Tabela 1 Os resultados da Tabela 1 estão representados graficamente na Figura 1.
As aves foram pesadas novamente no 21 - dia, isto é, um período de 7 dias após o desafio com Eimeria. Os resultados estão resumidos na Tabela 2. É observado um ganho de peso aumentado para o grupo D comparado aos Grupos B e C em que os produtos alimentícios são suplementados com betaína ou com protease. Novamente, uma combinação destes dois componentes leva a uma melhoria que é maior do que a soma dos efeitos dos componentes individuais.
Tabela 2 Os resultados apresentados na Tabela 2 estão representados graficamente na Figura 2.
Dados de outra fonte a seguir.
-- A's outer loop, decomposed into a first-pass dict and the adjacency fold over the kept groups
theorem outerA_decomp (nset : PySem.Set Int) (es : List (Int × List (List Int)))
    (sub adj : PySem.Dict Int (List (List Int)))
    (hnd : (es.map Prod.fst).Nodup)
    (hfresh : ∀ p ∈ es, sub.contains p.1 = false) :
    es.foldl (fun st p => p.2.foldl (stepA nset p.1) st) (sub, adj)
      = (es.foldl (stepB nset) sub,
         (keptList nset es).foldl (fun a p => p.2.foldl adjStep a) adj) := by
  induction es generalizing sub adj with
  | nil => rfl
  | cons p rest ih =>
    simp only [List.foldl_cons]
    rw [innerA_decomp]
    simp only [List.map_cons, List.nodup_cons] at hnd
    have hnd' : (rest.map Prod.fst).Nodup := hnd.2
    have hpfresh : sub.contains p.1 = false := hfresh p (List.mem_cons_self ..)
    have hne : ∀ q ∈ rest, q.1 ≠ p.1 := by
      intro q hq hEq
      exact hnd.1 (hEq ▸ List.mem_map_of_mem hq)
    by_cases hk : ((p.2.filter (keepE nset)).isEmpty : Bool)
    · have hkept : p.2.filter (keepE nset) = [] := List.isEmpty_iff.mp hk
      rw [if_pos hk, hkept]
      simp only [List.foldl_nil]
      rw [ih sub adj hnd' (fun q hq => hfresh q (List.mem_cons_of_mem _ hq))]
      have hstep : stepB nset sub p = sub := by simp [stepB, hk]
      have hkl : keptList nset (p :: rest) = keptList nset rest := by
        simp [keptList, hk]
      rw [hstep, hkl]
    · rw [if_neg (by simp_all)]
      rw [show sub.getD p.1 [] = [] from PySem.Dict.getD_of_not_contains _ _ hpfresh, List.nil_append]
      have hfresh' : ∀ q ∈ rest, (sub.insert p.1 (p.2.filter (keepE nset))).contains q.1 = false := by
        intro q hq
        rw [PySem.Dict.contains_insert]
        simp [hne q hq, hfresh q (List.mem_cons_of_mem _ hq)]
      rw [ih _ _ hnd' hfresh']
      have hstep : stepB nset sub p = sub.insert p.1 (p.2.filter (keepE nset)) := by
        simp [stepB, hk]
      have hkl : keptList nset (p :: rest)
          = (p.1, p.2.filter (keepE nset)) :: keptList nset rest := by
        simp [keptList, hk]
      rw [hstep, hkl, List.foldl_cons]

-- B's first pass from the empty dict lists exactly keptList
theorem pass1_items (nset : PySem.Set Int) (es : List (Int × List (List Int)))
    (hnd : (es.map Prod.fst).Nodup) :
    (es.foldl (stepB nset) (PySem.Dict.empty : PySem.Dict Int (List (List Int)))).items
      = keptList nset es := by
  rw [pass1_filter]
  have hsub : List.Sublist (es.filter (fun p => !(p.2.filter (keepE nset)).isEmpty)) es :=
    List.filter_sublist
  rw [PySem.Dict.items_foldl_insert_fresh
        (l := es.filter (fun p => !(p.2.filter (keepE nset)).isEmpty))
        (k := Prod.fst) (v := fun p => p.2.filter (keepE nset))
        (d := PySem.Dict.empty)
        (fun a _ => PySem.Dict.contains_empty _)
        ((hsub.map Prod.fst).nodup hnd)]
  simp only [keptList]
  show PySem.Dict.empty.items ++ _ = _
  rw [show (PySem.Dict.empty : PySem.Dict Int (List (List Int))).items = [] from rfl,
    List.nil_append]

-- a grouped fold over the kept groups is the fold over the flattened kept edges
theorem grouped_foldl (l : List (Int × List (List Int))) (d : PySem.Dict Int (List (List Int))) :
    l.foldl (fun a p => p.2.foldl adjStep a) d
      = ((l.map Prod.snd).flatten).foldl adjStep d := by
  induction l generalizing d with
  | nil => rfl
  | cons p rest ih => simp [List.foldl_append, ih]

-- one pvAddAdj, seen through getD
theorem pvAddAdj_getD (d : PySem.Dict Int (List (List Int))) (y x : Int) (e : List Int) :
    (pvAddAdj d y e).getD x []
      = if x = y then (if e ∈ d.getD y [] then d.getD y [] else d.getD y [] ++ [e])
        else d.getD x [] := by
  unfold pvAddAdj
  by_cases he : e ∈ d.getD y []
  · rw [if_pos he, if_pos he]
    by_cases hxy : x = y
    · subst hxy; rw [if_pos rfl]
    · rw [if_neg hxy]
  · rw [if_neg he, if_neg he, PySem.Dict.getD_insert]

-- one pvAddAdj, seen through keys: it adds y (Python-set add) and nothing else
theorem pvAddAdj_keys (d : PySem.Dict Int (List (List Int))) (y : Int) (e : List Int) :
    (pvAddAdj d y e).keys = PySem.Set.add d.keys y := by
  unfold pvAddAdj
  by_cases he : e ∈ d.getD y []
  · have hc : d.contains y = true := by
      by_contra hc
      rw [PySem.Dict.getD_of_not_contains _ _ (by simpa using hc)] at he
      exact absurd he (List.not_mem_nil)
    rw [if_pos he, PySem.Set.add_of_mem ((PySem.Dict.contains_iff_mem_keys d y).mp hc)]
  · rw [if_neg he]
    by_cases hc : d.contains y = true
    · rw [PySem.Dict.keys_insert_of_contains d _ hc,
        PySem.Set.add_of_mem ((PySem.Dict.contains_iff_mem_keys d y).mp hc)]
    · rw [PySem.Dict.keys_insert_of_not_contains d _ (by simpa using hc),
        PySem.Set.add_of_not_mem]
      intro hm
      exact hc ((PySem.Dict.contains_iff_mem_keys d y).mpr hm)

-- one adjStep, seen through getD: exactly B's per-node dedup step
theorem adjStep_getD (d : PySem.Dict Int (List (List Int))) (x : Int) (e : List Int) :
    (adjStep d e).getD x [] = dedupStep x (d.getD x []) e := by
  unfold adjStep dedupStep
  simp only [pvAddAdj_getD]
  by_cases h0 : x = pvGI e 0 <;> by_cases h1 : x = pvGI e 1
  · -- x is both endpoints (self-loop)
    rw [if_pos h1, if_pos (h0 ▸ h1 ▸ rfl : pvGI e 1 = pvGI e 0), ← h0]
    by_cases he : e ∈ d.getD x []
    · simp [he]
    · simp [he]
  · -- x = first endpoint only
    rw [if_neg h1, if_pos h0, ← h0]
    by_cases he : e ∈ d.getD x [] <;> simp [he]
  · -- x = second endpoint only
    have hvu : ¬ pvGI e 1 = pvGI e 0 := fun h => h0 (h1.trans h)
    rw [if_pos h1, if_neg hvu, ← h1]
    by_cases he : e ∈ d.getD x [] <;> simp [he]
  · -- x is not an endpoint
    rw [if_neg h1, if_neg h0]
    have hnc : ¬ ((pvGI e 0 = x ∨ pvGI e 1 = x) ∧ e ∉ d.getD x []) :=
      fun h => h.1.elim (fun h' => h0 h'.symm) (fun h' => h1 h'.symm)
    rw [if_neg hnc]

-- one adjStep, seen through keys: it set-adds the two endpoints in order
theorem adjStep_keys (d : PySem.Dict Int (List (List Int))) (e : List Int) :
    (adjStep d e).keys = addEnds d.keys e := by
  unfold adjStep addEnds
  rw [pvAddAdj_keys, pvAddAdj_keys]

-- A's adjacency fold, seen through getD: B's dedup scan started at the current value
theorem adjFold_getD (L : List (List Int)) (d : PySem.Dict Int (List (List Int))) (x : Int) :
    (L.foldl adjStep d).getD x [] = L.foldl (dedupStep x) (d.getD x []) := by
  induction L generalizing d with
  | nil => rfl
  | cons e rest ih => simp only [List.foldl_cons, ih, adjStep_getD]

-- A's adjacency fold, seen through keys: B's key-order fold
theorem adjFold_keys (L : List (List Int)) (d : PySem.Dict Int (List (List Int))) :
    (L.foldl adjStep d).keys = L.foldl addEnds d.keys := by
  induction L generalizing d with
  | nil => rfl
  | cons e rest ih => simp only [List.foldl_cons, ih, adjStep_keys]

-- the key-order fold keeps the key list duplicate-free
theorem addEnds_fold_nodup (L : List (List Int)) (ks : PySem.Set Int) (h : ks.Nodup) :
    (L.foldl addEnds ks).Nodup := by
  induction L generalizing ks with
  | nil => exact h
  | cons e rest ih =>
    exact ih _ (PySem.Set.nodup_add _ _ (PySem.Set.nodup_add _ _ h))

-- A's adjacency dict from empty, listed: key order × per-node dedup scans (= B's pass 2)
theorem adjFold_items (L : List (List Int)) :
    (L.foldl adjStep (PySem.Dict.empty : PySem.Dict Int (List (List Int)))).items
      = (L.foldl addEnds ([] : PySem.Set Int)).map (fun x => (x, pvDedupIncident L x)) := by
  have hkeys : (L.foldl adjStep (PySem.Dict.empty : PySem.Dict Int (List (List Int)))).keys
      = L.foldl addEnds ([] : PySem.Set Int) := by
    rw [adjFold_keys]; rfl
  have hnd : (L.foldl adjStep (PySem.Dict.empty : PySem.Dict Int (List (List Int)))).keys.Nodup := by
    rw [hkeys]; exact addEnds_fold_nodup L [] List.nodup_nil
  rw [PySem.Dict.items_eq_map_keys _ hnd ([] : List (List Int)), hkeys]
  refine List.map_congr_left (fun x _ => ?_)
  rw [adjFold_getD]
  rfl

-- B's pass 2: inserting fresh distinct keys lists exactly the order × dedup map
theorem pass2_items (L : List (List Int)) :
    ((L.foldl addEnds ([] : PySem.Set Int)).foldl
        (fun d x => d.insert x (pvDedupIncident L x))
        (PySem.Dict.empty : PySem.Dict Int (List (List Int)))).items
      = (L.foldl addEnds ([] : PySem.Set Int)).map (fun x => (x, pvDedupIncident L x)) := by
  have h := PySem.Dict.items_foldl_insert_fresh
      (l := L.foldl addEnds ([] : PySem.Set Int)) (k := fun x => x)
      (v := fun x => pvDedupIncident L x)
      (d := (PySem.Dict.empty : PySem.Dict Int (List (List Int))))
      (fun a _ => PySem.Dict.contains_empty _)
      (by simpa using addEnds_fold_nodup L [] List.nodup_nil)
  simpa using h

-- ===== VERDICT (by name: the statement is the Claim_ definition above) =====
theorem build_subgraph_spec : Claim_equal_build_subgraph := by
  intro es ta ns _hdom hpre
  unfold Pre_build_subgraph at hpre
  simp only [Bool.and_eq_true, beq_iff_eq] at hpre
  have hnd : (es.map Prod.fst).Nodup := by
    rw [hpre.1]; exact PySem.List.nodup_dedup _
  unfold Spec_build_subgraph
  show build_subgraph es ta ns = build_subgraph_alt es ta ns
  have hA : build_subgraph es ta ns
      = (let st := es.foldl (fun st p => p.2.foldl (stepA (PySem.Set.ofList ns) p.1) st)
             ((PySem.Dict.empty, PySem.Dict.empty) :
               PySem.Dict Int (List (List Int)) × PySem.Dict Int (List (List Int)))
         (st.1.items, st.2.items)) := rfl
  have hB : build_subgraph_alt es ta ns
      = (let sub := es.foldl (stepB (PySem.Set.ofList ns))
             (PySem.Dict.empty : PySem.Dict Int (List (List Int)))
         let all_kept := (sub.items.map Prod.snd).flatten
         let order := all_kept.foldl addEnds ([] : PySem.Set Int)
         let adj := order.foldl (fun d x => d.insert x (pvDedupIncident all_kept x))
             (PySem.Dict.empty : PySem.Dict Int (List (List Int)))
         (sub.items, adj.items)) := rfl
  rw [hA, hB]
  simp only
  rw [outerA_decomp (PySem.Set.ofList ns) es PySem.Dict.empty PySem.Dict.empty hnd
        (fun p _ => PySem.Dict.contains_empty _)]
  rw [pass1_items (PySem.Set.ofList ns) es hnd]
  rw [grouped_foldl, adjFold_items, pass2_items]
Exemplo 2 Foi investigada a atividade de uma combinação de betaína e da protease utilizada no Exemplo 1 sobre a infecção do Clostridium perfringens neste Exemplo. O produto alimentício utilizado foi o Produto Alimentício Final como descrito no Exemplo 1. (a) Procedimento geral: 12 galinhas cada uma de 21 dias de idade foram divididas em 3 grupos separados, E, F e G, cada um de 4 aves. O grupo E foi exposto a um desafio com Eimeria maxima, o Grupo F a um desafio com Clostridium perfringens e o Grupo G a um desafio duplo simultâneo com Eimeria e Clostridium perfringens. O gene da α-toxina do C. perfringens foi detectado do DNA microbiano total como a seguir: o DNA microbiano total do ceco foi submetido a PCR com iniciadores projetados de acordo com a sequência de nucleotídeos conhecida do gene da α-toxina de C. perfringens. A seqüência dos iniciadores da α-toxina e as condições para a realização da reação da PCR são descritas por Songer e de Meer em Am. J. Vet. Res. 1997 Julho; 58(7), pp 702-705. (b) Resultados A banda intensa na faixa 3 do gel exibida na Figura 3 indica a presença do gene da α-toxina do C. perfringens endógeno no animal. A ausência de tais bandas nas faixas 2 e 4 mostra que o desafio com Eimeria é um pré-requisito essencial para que a infecção por C. perfringens sofra uma interrupção. Sem desejar estar ligado a qualquer teoria, acredita-se que o desafio com Eimeria reduza os níveis normais de protease no intestino o que então diminui a captação de nutrientes nas regiões superiores do intestino e resulta em níveis aumentados de proteínas (e assim condições de crescimento melhoradas para C. perfringens) no íleo. Um aspecto adicional que poderia ser significante é o efeito do desafio com Eimeria sobre o sistema imunológico do animal hospedeiro. É provável que a resposta imuno-lógica para um desafio com C. perfringens esteja enfraquecida quando o sistema imunológico já está preocupado com um desafio com Eimeria.
Uma comparação das faixas 6 e 7 na Figura 3 mostra que a banda que é indicativa do gene da α-toxina de C. perfringens seja somente observada para o tratamento com a protease sozinha (faixa 6) mas não para o uso combinado da betaína e da protease (faixa 7). É além disso um conhecimento geral comum na arte que a betaína como tal não é eficiente contra um desafio com C. perfringens. Assim, pode ser inferido que a combinação da betaína e da protease é eficiente contra a infecção por C. perfringens enquanto que o uso da protease ou da betaína individualmente não resulta na infecção por Clostridium sendo tratada eficientemente.